**Available records:**
_ _ _ _

-- pv_equiv track=rewrite | github.com/kgh-itu/second_year_project | baseline/myutils.py | labels2lookup
-- ===== SOURCE A (Python) =====
-- from typing import List
--
-- def labels2lookup(labels: List[str], PAD):
--     """
--     Convert a list of strings to a lookup dictionary of id's
--
--     Parameters
--     ----------
--     labels : List[str]
--         List of strings to index.
--
--     Returns
--     -------
--     id2label :
--         List with all types of the input.
--     label2id :
--         Lookup dictionary, converting every type of the input to an id.
--     """
--     id2label = [PAD]
--     label2id = {PAD: 0}
--     for label in labels:
--         if label not in label2id:
--             label2id[label] = len(label2id)
--             id2label.append(label)
--     return id2label, label2id
-- ===== SOURCE B (Python) =====
-- def labels2lookup(labels, PAD):
--     # Dedupe by repeatedly taking the head and filtering its duplicates out of
--     # the remainder -- no seen-set / dict is maintained during the scan.
--     id2label = []
--     rest = [PAD] + labels
--     while rest:
--         head = rest[0]
--         id2label.append(head)
--         rest = [x for x in rest[1:] if x != head]
--     label2id = dict(zip(id2label, range(len(id2label))))
--     return id2label, label2id
-- ===== Notes on version B (the rewrite author's own statement) =====
-- stated objective: alternative
-- what changed: A's single pass with a dict used as a seen-set is replaced by a repeated-filtering nub (take the head, filter its duplicates out of the remainder) that keeps no auxiliary structure, with label2id then built once via dict(zip(id2label, range(len(id2label)))).
import Mathlib
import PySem

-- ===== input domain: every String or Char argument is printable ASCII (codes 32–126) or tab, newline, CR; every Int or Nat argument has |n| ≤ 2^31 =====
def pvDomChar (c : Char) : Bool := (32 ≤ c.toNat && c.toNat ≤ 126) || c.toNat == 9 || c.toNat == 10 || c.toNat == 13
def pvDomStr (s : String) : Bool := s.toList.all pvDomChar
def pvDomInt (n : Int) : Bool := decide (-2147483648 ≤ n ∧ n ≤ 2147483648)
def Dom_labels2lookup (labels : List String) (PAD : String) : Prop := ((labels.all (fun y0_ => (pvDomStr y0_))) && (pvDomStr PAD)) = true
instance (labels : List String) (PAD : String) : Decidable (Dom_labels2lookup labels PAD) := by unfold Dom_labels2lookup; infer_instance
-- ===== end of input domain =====

-- B replaces A's single pass with a dict used as a seen-set by a repeated-filtering nub
-- (take the head, filter its duplicates out of the remainder; no auxiliary structure),
-- then builds label2id once via dict(zip(...)); objective: alternative (same return value).

-- ===== PORT A =====
def labels2lookup (labels : List String) (PAD : String) : List String × (List (String × Int)) :=
  let st := labels.foldl
    (fun (st : List String × PySem.Dict String Int) label =>
      if st.2.contains label then st
      else (st.1 ++ [label], st.2.insert label ((st.2.size : Int))))
    ([PAD], PySem.Dict.ofList [(PAD, (0 : Int))])
  (st.1, st.2.items)

-- ===== PORT B =====
-- B's while loop: pop the head into the accumulator, filter its duplicates out of the rest
def pvNubLoop (id2label : List String) (rest : List String) : List String :=
  match rest with
  | [] => id2label
  | head :: t => pvNubLoop (id2label ++ [head]) (t.filter (fun x => decide (x ≠ head)))
termination_by rest.length
decreasing_by
  simp only [List.length_cons, List.length_unattach]
  exact Nat.lt_succ_of_le (le_trans (List.length_filter_le _ _) (by simp))

def labels2lookup_alt (labels : List String) (PAD : String) : List String × (List (String × Int)) :=
  let id2label := pvNubLoop [] (PAD :: labels)
  let label2id := PySem.Dict.ofList
    (id2label.zip ((List.range id2label.length).map (fun i : Nat => (i : Int))))
  (id2label, label2id.items)

-- ===== PRECONDITION & SPEC =====
def Spec_labels2lookup (labels : List String) (PAD : String) (out : List String × (List (String × Int))) : Prop := out = labels2lookup_alt labels PAD
instance (labels : List String) (PAD : String) (out : List String × (List (String × Int))) : Decidable (Spec_labels2lookup labels PAD out) := by unfold Spec_labels2lookup; infer_instance

-- ===== CLAIM (what is proved, stated in full; the proofs are below) =====
def Claim_equal_labels2lookup : Prop := ∀ (labels : List String) (PAD : String), Dom_labels2lookup labels PAD → Spec_labels2lookup labels PAD (labels2lookup labels PAD)

-- ===== LEMMAS AND PROOFS =====

-- unfolding equations for B's well-founded loop
@[simp] lemma pvNubLoop_nil (acc : List String) : pvNubLoop acc [] = acc := by
  rw [pvNubLoop]

@[simp] lemma pvNubLoop_cons (acc : List String) (head : String) (t : List String) :
    pvNubLoop acc (head :: t) = pvNubLoop (acc ++ [head]) (t.filter (fun x => decide (x ≠ head))) := by
  rw [pvNubLoop]

-- the (label, id) pairs that A's dict holds for a given id2label list
def pvPairs (L : List String) : List (String × Int) :=
  (PySem.List.enumerate L 0).map (fun p => (p.2, p.1))

lemma pv_enum_snoc {α : Type} (L : List α) (x : α) : ∀ (s : Int),
    PySem.List.enumerate (L ++ [x]) s = PySem.List.enumerate L s ++ [(s + L.length, x)] := by
  induction L with
  | nil => intro s; simp [PySem.List.enumerate]
  | cons a t ih =>
    intro s
    have h : s + 1 + (t.length : Int) = s + ((t.length : Int) + 1) := by ring
    simp [PySem.List.enumerate_cons, ih (s + 1), h]

lemma pv_map_fst_pairs (L : List String) : (pvPairs L).map (·.1) = L := by
  simp [pvPairs, List.map_map, Function.comp_def, PySem.List.map_snd_enumerate]

lemma pv_contains_pairs (L : List String) (l : String) :
    (PySem.Dict.mk (pvPairs L)).contains l = true ↔ l ∈ L := by
  rw [PySem.Dict.contains_iff_mem_keys, PySem.Dict.keys_mk]
  rw [show (List.map (fun x => x.1) (pvPairs L)) = L from pv_map_fst_pairs L]

-- A's loop invariant: starting from a seen list L with its pairs dict, the fold produces
-- the set-update of L and the matching pairs dict.
lemma pv_loop (labels : List String) : ∀ (L : List String),
    labels.foldl
      (fun (st : List String × PySem.Dict String Int) label =>
        if st.2.contains label then st
        else (st.1 ++ [label], st.2.insert label ((st.2.size : Int))))
      (L, PySem.Dict.mk (pvPairs L))
    = (PySem.Set.update L labels, PySem.Dict.mk (pvPairs (PySem.Set.update L labels))) := by
  induction labels with
  | nil => intro L; simp [PySem.Set.update]
  | cons l ls ih =>
    intro L
    have hupd : PySem.Set.update L (l :: ls) = PySem.Set.update (PySem.Set.add L l) ls := by
      simp [PySem.Set.update]
    by_cases hm : l ∈ L
    · have hc : (PySem.Dict.mk (pvPairs L)).contains l = true := (pv_contains_pairs L l).mpr hm
      have hadd : PySem.Set.add L l = L := PySem.Set.add_of_mem hm
      simp only [List.foldl_cons, hc, if_true, hupd, hadd]
      exact ih L
    · have hc : (PySem.Dict.mk (pvPairs L)).contains l = false := by
        rw [Bool.eq_false_iff]
        intro h
        exact hm ((pv_contains_pairs L l).mp h)
      have hadd : PySem.Set.add L l = L ++ [l] := PySem.Set.add_of_not_mem hm
      have hins : (PySem.Dict.mk (pvPairs L)).insert l (((PySem.Dict.mk (pvPairs L)).size : Int))
          = PySem.Dict.mk (pvPairs (L ++ [l])) := by
        simp only [PySem.Dict.insert, hc, Bool.false_eq_true, if_false]
        congr 1
        simp [pvPairs, pv_enum_snoc, PySem.Dict.size, PySem.List.length_enumerate]
      simp only [List.foldl_cons, hc, Bool.false_eq_true, if_false, hins, hupd, hadd]
      exact ih (L ++ [l])

-- B's loop only moves elements into the accumulator
lemma pv_nubLoop_acc : ∀ (n : Nat) (rest acc : List String), rest.length ≤ n →
    pvNubLoop acc rest = acc ++ pvNubLoop [] rest := by
  intro n
  induction n with
  | zero =>
    intro rest acc h
    have : rest = [] := List.eq_nil_of_length_eq_zero (Nat.le_zero.mp h)
    subst this; simp
  | succ m ih =>
    intro rest acc h
    match rest with
    | [] => simp
    | head :: t =>
      have ht : t.length ≤ m := by simp at h; omega
      have hlen : (t.filter (fun x => decide (x ≠ head))).length ≤ m :=
        le_trans (List.length_filter_le _ t) ht
      rw [pvNubLoop_cons, pvNubLoop_cons, ih _ _ hlen, ih _ ([] ++ [head]) hlen]
      simp

-- B's filtering nub computes exactly the seen-set dedup of A, generalized over the seen list
lemma pv_update_eq_nub : ∀ (n : Nat) (t L : List String), t.length ≤ n →
    PySem.Set.update L t = L ++ pvNubLoop [] (t.filter (fun x => decide (x ∉ L))) := by
  intro n
  induction n with
  | zero =>
    intro t L h
    have : t = [] := List.eq_nil_of_length_eq_zero (Nat.le_zero.mp h)
    subst this; simp [PySem.Set.update]
  | succ m ih =>
    intro t L h
    match t with
    | [] => simp [PySem.Set.update]
    | x :: t' =>
      have ht' : t'.length ≤ m := by simp at h; omega
      have hupd : PySem.Set.update L (x :: t') = PySem.Set.update (PySem.Set.add L x) t' := by
        simp [PySem.Set.update]
      by_cases hm : x ∈ L
      · have : (x :: t').filter (fun x => decide (x ∉ L)) = t'.filter (fun x => decide (x ∉ L)) := by
          simp [hm]
        rw [this, hupd, PySem.Set.add_of_mem hm, ih t' L ht']
      · have hfc : (x :: t').filter (fun x => decide (x ∉ L)) = x :: t'.filter (fun x => decide (x ∉ L)) := by
          simp [hm]
        have hff : (t'.filter (fun x => decide (x ∉ L))).filter (fun y => decide (y ≠ x))
            = t'.filter (fun y => decide (y ∉ L ++ [x])) := by
          rw [List.filter_filter]
          apply List.filter_congr
          intro y _
          by_cases h1 : y ∈ L <;> by_cases h2 : y = x <;> simp [h1, h2]
        have hflen : ((t'.filter (fun x => decide (x ∉ L))).filter (fun y => decide (y ≠ x))).length ≤ m := by
          rw [hff]; exact le_trans (List.length_filter_le _ t') ht'
        rw [hfc, pvNubLoop_cons, pv_nubLoop_acc m _ ([] ++ [x]) hflen, hff]
        rw [hupd, PySem.Set.add_of_not_mem hm, ih t' (L ++ [x]) ht']
        simp

-- specialization: B's nub of a whole list is the Set dedup
lemma pv_nub_eq_ofList (xs : List String) :
    pvNubLoop [] xs = PySem.Set.ofList xs := by
  have h := pv_update_eq_nub xs.length xs [] le_rfl
  simpa [PySem.Set.update_nil_left, List.filter_true] using h.symm

-- B's zip pairs are A's enumerate pairs
lemma pv_enum_swap (L : List String) : ∀ (s : Int),
    (PySem.List.enumerate L s).map (fun p => (p.2, p.1))
      = L.zip ((List.range L.length).map (fun i : Nat => s + (i : Int))) := by
  induction L with
  | nil => intro s; simp [PySem.List.enumerate]
  | cons a t ih =>
    intro s
    have hr : (List.range (t.length + 1)).map (fun i : Nat => s + (i : Int))
        = s :: (List.range t.length).map (fun i : Nat => (s + 1) + (i : Int)) := by
      rw [List.range_succ_eq_map, List.map_cons, List.map_map]
      congr 1
      · simp
      · apply List.map_congr_left
        intro i _
        simp only [Function.comp_apply, Nat.succ_eq_add_one]
        push_cast
        ring
    rw [PySem.List.enumerate_cons, List.map_cons, List.length_cons, hr, List.zip_cons_cons, ih (s + 1)]

lemma pv_pairs_eq_zip (L : List String) :
    pvPairs L = L.zip ((List.range L.length).map (fun i : Nat => (i : Int))) := by
  rw [pvPairs, pv_enum_swap L 0]
  congr 1
  apply List.map_congr_left
  intro i _
  simp

-- ===== VERDICT (by name: the statement is the Claim_ definition above) =====
theorem labels2lookup_spec : Claim_equal_labels2lookup := by
  intro labels PAD _
  unfold Spec_labels2lookup
  -- the common deduplicated label list
  have hI : pvNubLoop [] (PAD :: labels) = PySem.Set.update [PAD] labels := by
    rw [pv_nub_eq_ofList]
    rfl
  set I := PySem.Set.update [PAD] labels with hIdef
  have hnodupI : I.Nodup := PySem.Set.nodup_update [PAD] labels (by simp)
  -- A's side
  have hinit : PySem.Dict.ofList [(PAD, (0 : Int))] = PySem.Dict.mk (pvPairs [PAD]) := by
    simp [PySem.Dict.ofList, PySem.Dict.update, PySem.Dict.insert, PySem.Dict.contains,
      PySem.Dict.empty, pvPairs, PySem.List.enumerate]
  -- B's dict items are exactly its zip list (fresh distinct keys)
  have hzlen : I.length ≤ ((List.range I.length).map (fun i : Nat => (i : Int))).length := by simp
  have hfst : (I.zip ((List.range I.length).map (fun i : Nat => (i : Int)))).map (·.1) = I :=
    List.map_fst_zip hzlen
  have hitems : (PySem.Dict.ofList (I.zip ((List.range I.length).map (fun i : Nat => (i : Int))))).items
      = I.zip ((List.range I.length).map (fun i : Nat => (i : Int))) := by
    have h := PySem.Dict.items_foldl_insert_fresh
      (I.zip ((List.range I.length).map (fun i : Nat => (i : Int)))) Prod.fst Prod.snd PySem.Dict.empty
      (by intro a _; simp [PySem.Dict.contains, PySem.Dict.empty])
      (by rw [show List.map Prod.fst (I.zip ((List.range I.length).map (fun i : Nat => (i : Int)))) = I from hfst]; exact hnodupI)
    simpa [PySem.Dict.ofList, PySem.Dict.update, PySem.Dict.empty] using h
  simp only [labels2lookup, labels2lookup_alt, hinit, hI]
  rw [pv_loop labels [PAD]]
  rw [← hIdef, hitems, ← pv_pairs_eq_zip]
-- pv_equiv track=rewrite | github.com/AliKhanat88/codeforces | new_2024/kingsPuzzle.py | check_requirements
-- ===== SOURCE A (Python) =====
-- from collections import defaultdict
--
-- def is_connected(n, edges):
--     # Check if the graph is connected using BFS/DFS
--     graph = defaultdict(list)
--     for u, v in edges:
--         graph[u].append(v)
--         graph[v].append(u)
--
--     visited = set()
--     def dfs(node):
--         visited.add(node)
--         for neighbor in graph[node]:
--             if neighbor not in visited:
--                 dfs(neighbor)
--
--     dfs(1)  # Start from any node (1 in this case)
--     return len(visited) == n
--
-- def check_requirements(n, k, edges):
--     if not edges:
--         return False  # No edges can't satisfy connectivity
--
--     # Check no loops and unique edges
--     edge_set = set(edges)
--     if len(edge_set) != len(edges):
--         return False  # Duplicate edges
--     if any(u == v for u, v in edges):
--         return False  # Self-loops not allowed
--
--     dict = defaultdict(lambda: 0)
--     for edge in edges:
--         temp = tuple(sorted(list(edge)))
--         dict[temp] += 1
--         if dict[temp] > 1:
--             return False
--
--     # Check degree distribution
--     degree = [0] * (n + 1)
--     for u, v in edges:
--         degree[u] += 1
--         degree[v] += 1
--
--     distinct_degrees = set(degree[1:])  # Ignore degree[0] as it's a dummy
--     if len(distinct_degrees) != k:
--         return False
--
--     # Check connectivity
--     return is_connected(n, edges)
-- ===== SOURCE B (Python) =====
-- def check_requirements(n, k, edges):
--     if not edges:
--         return False
--     # one pass: self-loops, duplicate and anti-parallel edges
--     seen = set()
--     for u, v in edges:
--         if u == v:
--             return False
--         key = (u, v) if u < v else (v, u)
--         if key in seen:
--             return False
--         seen.add(key)
--     # degree distribution (kept as in the original)
--     degree = [0] * (n + 1)
--     for u, v in edges:
--         degree[u] += 1
--         degree[v] += 1
--     if len(set(degree[1:])) != k:
--         return False
--     # connectivity by merging component labels (naive union-find) instead of recursive DFS
--     comp = {}
--     for u, v in edges:
--         comp.setdefault(u, u)
--         comp.setdefault(v, v)
--         cu, cv = comp[u], comp[v]
--         if cu != cv:
--             comp = {x: (cv if c == cu else c) for x, c in comp.items()}
--     root1 = comp.get(1, 1)
--     size = sum(1 for c in comp.values() if c == root1) + (0 if 1 in comp else 1)
--     return size == n
-- ===== Notes on version B (the rewrite author's own statement) =====
-- stated objective: alternative
-- what changed: Replaces the recursive-DFS connectivity test by a component-label-merging (naive union-find) pass over the edges plus a component-size count, and fuses the three separate duplicate/self-loop scans (set of tuples, any(), counting dict) into one pass with a canonical edge key; the degree-distribution pass is kept as in A.
import Mathlib
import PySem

_ _ _ _

**Exercise objective:**
Looking at the data above, write out exactly the lines that start at the one containing "def pvDomStr (s" and end at the one containing "def Dom_labels2lookup (labels"; include both and nothing beyond.

**Solution to this exercise:**
def pvDomStr (s : String) : Bool := s.toList.all pvDomChar
def pvDomInt (n : Int) : Bool := decide (-2147483648 ≤ n ∧ n ≤ 2147483648)
def Dom_labels2lookup (labels : List String) (PAD : String) : Prop := ((labels.all (fun y0_ => (pvDomStr y0_))) && (pvDomStr PAD)) = true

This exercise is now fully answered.